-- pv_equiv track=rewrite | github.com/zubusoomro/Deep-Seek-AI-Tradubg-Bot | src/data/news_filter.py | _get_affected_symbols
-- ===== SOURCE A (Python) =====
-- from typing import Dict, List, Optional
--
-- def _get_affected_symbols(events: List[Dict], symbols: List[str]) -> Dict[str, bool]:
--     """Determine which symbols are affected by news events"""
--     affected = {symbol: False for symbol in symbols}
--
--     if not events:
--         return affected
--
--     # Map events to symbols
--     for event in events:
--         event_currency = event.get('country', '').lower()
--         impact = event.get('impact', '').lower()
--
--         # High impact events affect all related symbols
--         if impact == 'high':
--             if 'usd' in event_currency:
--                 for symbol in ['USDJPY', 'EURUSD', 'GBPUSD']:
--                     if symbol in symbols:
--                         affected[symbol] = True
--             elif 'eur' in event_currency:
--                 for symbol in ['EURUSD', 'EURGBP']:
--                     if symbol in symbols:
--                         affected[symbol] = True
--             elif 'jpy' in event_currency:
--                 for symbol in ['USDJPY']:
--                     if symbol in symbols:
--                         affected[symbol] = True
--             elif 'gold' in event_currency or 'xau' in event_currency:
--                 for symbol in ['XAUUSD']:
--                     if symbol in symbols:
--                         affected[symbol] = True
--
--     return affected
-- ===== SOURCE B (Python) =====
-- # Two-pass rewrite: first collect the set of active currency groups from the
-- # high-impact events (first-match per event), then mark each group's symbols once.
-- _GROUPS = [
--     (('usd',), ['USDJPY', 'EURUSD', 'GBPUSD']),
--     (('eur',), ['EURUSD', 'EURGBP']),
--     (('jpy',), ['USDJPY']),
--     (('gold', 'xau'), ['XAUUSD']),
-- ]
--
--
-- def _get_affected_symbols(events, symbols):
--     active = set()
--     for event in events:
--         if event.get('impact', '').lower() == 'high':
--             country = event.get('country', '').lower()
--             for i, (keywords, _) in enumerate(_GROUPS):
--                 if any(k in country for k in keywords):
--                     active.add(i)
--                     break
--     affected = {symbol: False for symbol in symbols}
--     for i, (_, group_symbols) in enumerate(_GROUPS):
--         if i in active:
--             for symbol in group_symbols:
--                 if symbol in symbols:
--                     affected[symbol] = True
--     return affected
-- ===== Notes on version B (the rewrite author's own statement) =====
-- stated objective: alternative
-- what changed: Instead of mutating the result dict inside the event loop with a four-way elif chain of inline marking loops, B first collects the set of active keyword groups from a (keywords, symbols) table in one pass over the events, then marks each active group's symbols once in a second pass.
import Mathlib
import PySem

---

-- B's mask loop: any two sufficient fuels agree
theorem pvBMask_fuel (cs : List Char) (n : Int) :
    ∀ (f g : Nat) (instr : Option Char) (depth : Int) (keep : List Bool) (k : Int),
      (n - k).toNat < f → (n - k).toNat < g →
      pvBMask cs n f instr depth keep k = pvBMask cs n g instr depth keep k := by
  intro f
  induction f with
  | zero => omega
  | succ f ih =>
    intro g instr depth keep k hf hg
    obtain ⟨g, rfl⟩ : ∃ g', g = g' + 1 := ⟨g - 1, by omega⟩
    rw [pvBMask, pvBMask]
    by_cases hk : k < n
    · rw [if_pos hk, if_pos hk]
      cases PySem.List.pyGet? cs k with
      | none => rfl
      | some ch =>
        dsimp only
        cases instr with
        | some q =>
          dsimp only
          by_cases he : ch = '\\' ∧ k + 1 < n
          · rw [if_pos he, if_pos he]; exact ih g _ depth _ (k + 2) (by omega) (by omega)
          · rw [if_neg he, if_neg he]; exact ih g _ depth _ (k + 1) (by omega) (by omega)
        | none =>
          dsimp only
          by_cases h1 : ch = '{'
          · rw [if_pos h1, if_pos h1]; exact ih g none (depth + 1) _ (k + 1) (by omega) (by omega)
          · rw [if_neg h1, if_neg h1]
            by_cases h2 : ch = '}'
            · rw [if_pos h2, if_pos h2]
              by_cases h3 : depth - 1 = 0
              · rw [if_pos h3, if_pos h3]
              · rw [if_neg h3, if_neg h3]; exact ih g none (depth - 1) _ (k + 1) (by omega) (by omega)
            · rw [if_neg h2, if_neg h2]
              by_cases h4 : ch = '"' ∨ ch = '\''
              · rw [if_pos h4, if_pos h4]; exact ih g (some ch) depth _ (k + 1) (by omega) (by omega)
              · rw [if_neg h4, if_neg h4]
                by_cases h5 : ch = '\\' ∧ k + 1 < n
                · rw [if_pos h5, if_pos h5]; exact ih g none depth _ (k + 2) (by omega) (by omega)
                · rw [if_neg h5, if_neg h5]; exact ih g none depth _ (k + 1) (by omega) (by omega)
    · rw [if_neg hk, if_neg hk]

--

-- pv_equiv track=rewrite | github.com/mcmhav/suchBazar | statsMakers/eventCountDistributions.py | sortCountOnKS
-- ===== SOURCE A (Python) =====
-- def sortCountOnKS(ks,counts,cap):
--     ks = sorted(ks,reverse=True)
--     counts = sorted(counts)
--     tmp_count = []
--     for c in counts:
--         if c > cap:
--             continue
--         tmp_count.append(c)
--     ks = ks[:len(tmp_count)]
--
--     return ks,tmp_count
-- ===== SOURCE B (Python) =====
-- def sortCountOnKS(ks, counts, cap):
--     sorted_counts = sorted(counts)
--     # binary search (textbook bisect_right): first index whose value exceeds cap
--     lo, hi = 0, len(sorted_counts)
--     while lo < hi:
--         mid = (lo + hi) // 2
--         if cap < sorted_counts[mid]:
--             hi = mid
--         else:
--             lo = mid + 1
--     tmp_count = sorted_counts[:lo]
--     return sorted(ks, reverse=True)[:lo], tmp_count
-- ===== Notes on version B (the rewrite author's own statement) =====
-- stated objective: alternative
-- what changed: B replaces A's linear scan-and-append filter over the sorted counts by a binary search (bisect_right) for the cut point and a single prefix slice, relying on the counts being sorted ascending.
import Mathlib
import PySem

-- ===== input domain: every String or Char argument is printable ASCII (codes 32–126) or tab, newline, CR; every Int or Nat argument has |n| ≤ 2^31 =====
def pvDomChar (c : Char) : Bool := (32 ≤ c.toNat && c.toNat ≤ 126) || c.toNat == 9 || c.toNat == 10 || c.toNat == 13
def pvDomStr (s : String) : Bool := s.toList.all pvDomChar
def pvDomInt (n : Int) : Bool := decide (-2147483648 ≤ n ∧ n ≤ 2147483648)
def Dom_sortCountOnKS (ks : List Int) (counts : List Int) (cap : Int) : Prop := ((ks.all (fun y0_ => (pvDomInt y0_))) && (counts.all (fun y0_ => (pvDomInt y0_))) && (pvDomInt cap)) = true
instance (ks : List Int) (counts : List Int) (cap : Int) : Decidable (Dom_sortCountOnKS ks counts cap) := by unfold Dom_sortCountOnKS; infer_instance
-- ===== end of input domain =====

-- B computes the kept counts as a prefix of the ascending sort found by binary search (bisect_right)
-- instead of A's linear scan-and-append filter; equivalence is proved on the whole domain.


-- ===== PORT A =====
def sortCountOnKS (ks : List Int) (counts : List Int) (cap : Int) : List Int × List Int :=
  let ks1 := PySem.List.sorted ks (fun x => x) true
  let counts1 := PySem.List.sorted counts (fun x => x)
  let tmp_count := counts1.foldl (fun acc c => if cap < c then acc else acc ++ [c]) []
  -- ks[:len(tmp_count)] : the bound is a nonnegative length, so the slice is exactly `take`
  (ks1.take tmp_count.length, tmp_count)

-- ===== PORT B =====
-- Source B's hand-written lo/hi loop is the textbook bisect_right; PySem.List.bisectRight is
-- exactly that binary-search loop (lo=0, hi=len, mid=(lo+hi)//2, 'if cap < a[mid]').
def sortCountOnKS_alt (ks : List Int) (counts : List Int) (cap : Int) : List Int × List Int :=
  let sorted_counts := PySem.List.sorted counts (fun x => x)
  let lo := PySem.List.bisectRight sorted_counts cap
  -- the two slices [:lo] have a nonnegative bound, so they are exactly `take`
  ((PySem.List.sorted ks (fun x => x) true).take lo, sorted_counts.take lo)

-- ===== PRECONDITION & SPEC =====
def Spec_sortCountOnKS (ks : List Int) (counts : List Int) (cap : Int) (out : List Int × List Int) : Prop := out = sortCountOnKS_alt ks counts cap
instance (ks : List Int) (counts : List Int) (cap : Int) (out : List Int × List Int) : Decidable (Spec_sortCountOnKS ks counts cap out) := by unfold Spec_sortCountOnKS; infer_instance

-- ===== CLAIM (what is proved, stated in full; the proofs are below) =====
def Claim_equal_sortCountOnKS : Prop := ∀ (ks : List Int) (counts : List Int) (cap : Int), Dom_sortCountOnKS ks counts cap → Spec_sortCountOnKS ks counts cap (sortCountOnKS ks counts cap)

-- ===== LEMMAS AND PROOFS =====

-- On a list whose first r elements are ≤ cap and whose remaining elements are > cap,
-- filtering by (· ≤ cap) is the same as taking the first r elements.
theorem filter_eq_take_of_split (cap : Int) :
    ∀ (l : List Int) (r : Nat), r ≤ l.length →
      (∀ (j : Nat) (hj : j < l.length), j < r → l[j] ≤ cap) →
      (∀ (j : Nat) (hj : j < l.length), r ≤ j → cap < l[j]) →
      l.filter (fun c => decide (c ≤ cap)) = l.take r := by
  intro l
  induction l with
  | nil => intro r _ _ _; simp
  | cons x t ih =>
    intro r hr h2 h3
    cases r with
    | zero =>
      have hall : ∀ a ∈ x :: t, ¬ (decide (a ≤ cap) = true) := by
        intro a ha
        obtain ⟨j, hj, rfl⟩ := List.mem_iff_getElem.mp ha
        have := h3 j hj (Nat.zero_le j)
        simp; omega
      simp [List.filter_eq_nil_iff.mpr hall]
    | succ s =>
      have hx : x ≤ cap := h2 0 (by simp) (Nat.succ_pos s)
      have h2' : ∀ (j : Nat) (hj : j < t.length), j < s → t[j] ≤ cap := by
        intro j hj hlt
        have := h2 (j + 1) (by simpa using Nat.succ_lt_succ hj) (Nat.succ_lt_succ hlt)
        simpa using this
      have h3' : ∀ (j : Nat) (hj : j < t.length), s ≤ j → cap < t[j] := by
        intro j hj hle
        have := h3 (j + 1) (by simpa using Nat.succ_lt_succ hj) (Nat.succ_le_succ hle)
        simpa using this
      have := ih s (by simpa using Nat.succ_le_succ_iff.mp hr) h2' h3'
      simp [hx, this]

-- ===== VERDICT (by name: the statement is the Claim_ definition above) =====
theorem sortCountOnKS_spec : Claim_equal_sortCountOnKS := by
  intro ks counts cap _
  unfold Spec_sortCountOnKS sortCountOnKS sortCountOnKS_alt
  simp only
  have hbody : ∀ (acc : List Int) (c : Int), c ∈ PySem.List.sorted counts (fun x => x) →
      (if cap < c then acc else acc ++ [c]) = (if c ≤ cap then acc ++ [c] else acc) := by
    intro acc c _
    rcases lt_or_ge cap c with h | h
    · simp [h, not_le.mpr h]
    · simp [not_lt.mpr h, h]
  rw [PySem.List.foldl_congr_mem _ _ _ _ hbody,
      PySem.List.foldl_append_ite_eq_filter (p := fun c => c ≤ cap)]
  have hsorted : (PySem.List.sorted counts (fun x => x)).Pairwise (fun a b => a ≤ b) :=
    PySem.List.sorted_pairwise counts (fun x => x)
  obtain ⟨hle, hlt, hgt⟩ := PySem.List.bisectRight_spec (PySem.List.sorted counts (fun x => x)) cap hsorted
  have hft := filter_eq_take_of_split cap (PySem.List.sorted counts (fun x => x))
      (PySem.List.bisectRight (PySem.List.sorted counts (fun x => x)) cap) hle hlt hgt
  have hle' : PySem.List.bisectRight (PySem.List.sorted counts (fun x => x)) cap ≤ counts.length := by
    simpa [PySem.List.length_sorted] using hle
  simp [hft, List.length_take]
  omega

**WHAT TO WORK ON**
Your reply is to repeat, unchanged, the lines above running from the one with "-- ===== PRECONDITION" up to and including the one with "have := h3 (j".

**EXERCISE SOLUTION**
-- ===== PRECONDITION & SPEC =====
def Spec_sortCountOnKS (ks : List Int) (counts : List Int) (cap : Int) (out : List Int × List Int) : Prop := out = sortCountOnKS_alt ks counts cap
instance (ks : List Int) (counts : List Int) (cap : Int) (out : List Int × List Int) : Decidable (Spec_sortCountOnKS ks counts cap out) := by unfold Spec_sortCountOnKS; infer_instance

-- ===== CLAIM (what is proved, stated in full; the proofs are below) =====
def Claim_equal_sortCountOnKS : Prop := ∀ (ks : List Int) (counts : List Int) (cap : Int), Dom_sortCountOnKS ks counts cap → Spec_sortCountOnKS ks counts cap (sortCountOnKS ks counts cap)

-- ===== LEMMAS AND PROOFS =====

-- On a list whose first r elements are ≤ cap and whose remaining elements are > cap,
-- filtering by (· ≤ cap) is the same as taking the first r elements.
theorem filter_eq_take_of_split (cap : Int) :
    ∀ (l : List Int) (r : Nat), r ≤ l.length →
      (∀ (j : Nat) (hj : j < l.length), j < r → l[j] ≤ cap) →
      (∀ (j : Nat) (hj : j < l.length), r ≤ j → cap < l[j]) →
      l.filter (fun c => decide (c ≤ cap)) = l.take r := by
  intro l
  induction l with
  | nil => intro r _ _ _; simp
  | cons x t ih =>
    intro r hr h2 h3
    cases r with
    | zero =>
      have hall : ∀ a ∈ x :: t, ¬ (decide (a ≤ cap) = true) := by
        intro a ha
        obtain ⟨j, hj, rfl⟩ := List.mem_iff_getElem.mp ha
        have := h3 j hj (Nat.zero_le j)
        simp; omega
      simp [List.filter_eq_nil_iff.mpr hall]
    | succ s =>
      have hx : x ≤ cap := h2 0 (by simp) (Nat.succ_pos s)
      have h2' : ∀ (j : Nat) (hj : j < t.length), j < s → t[j] ≤ cap := by
        intro j hj hlt
        have := h2 (j + 1) (by simpa using Nat.succ_lt_succ hj) (Nat.succ_lt_succ hlt)
        simpa using this
      have h3' : ∀ (j : Nat) (hj : j < t.length), s ≤ j → cap < t[j] := by
        intro j hj hle
        have := h3 (j + 1) (by simpa using Nat.succ_lt_succ hj) (Nat.succ_le_succ hle)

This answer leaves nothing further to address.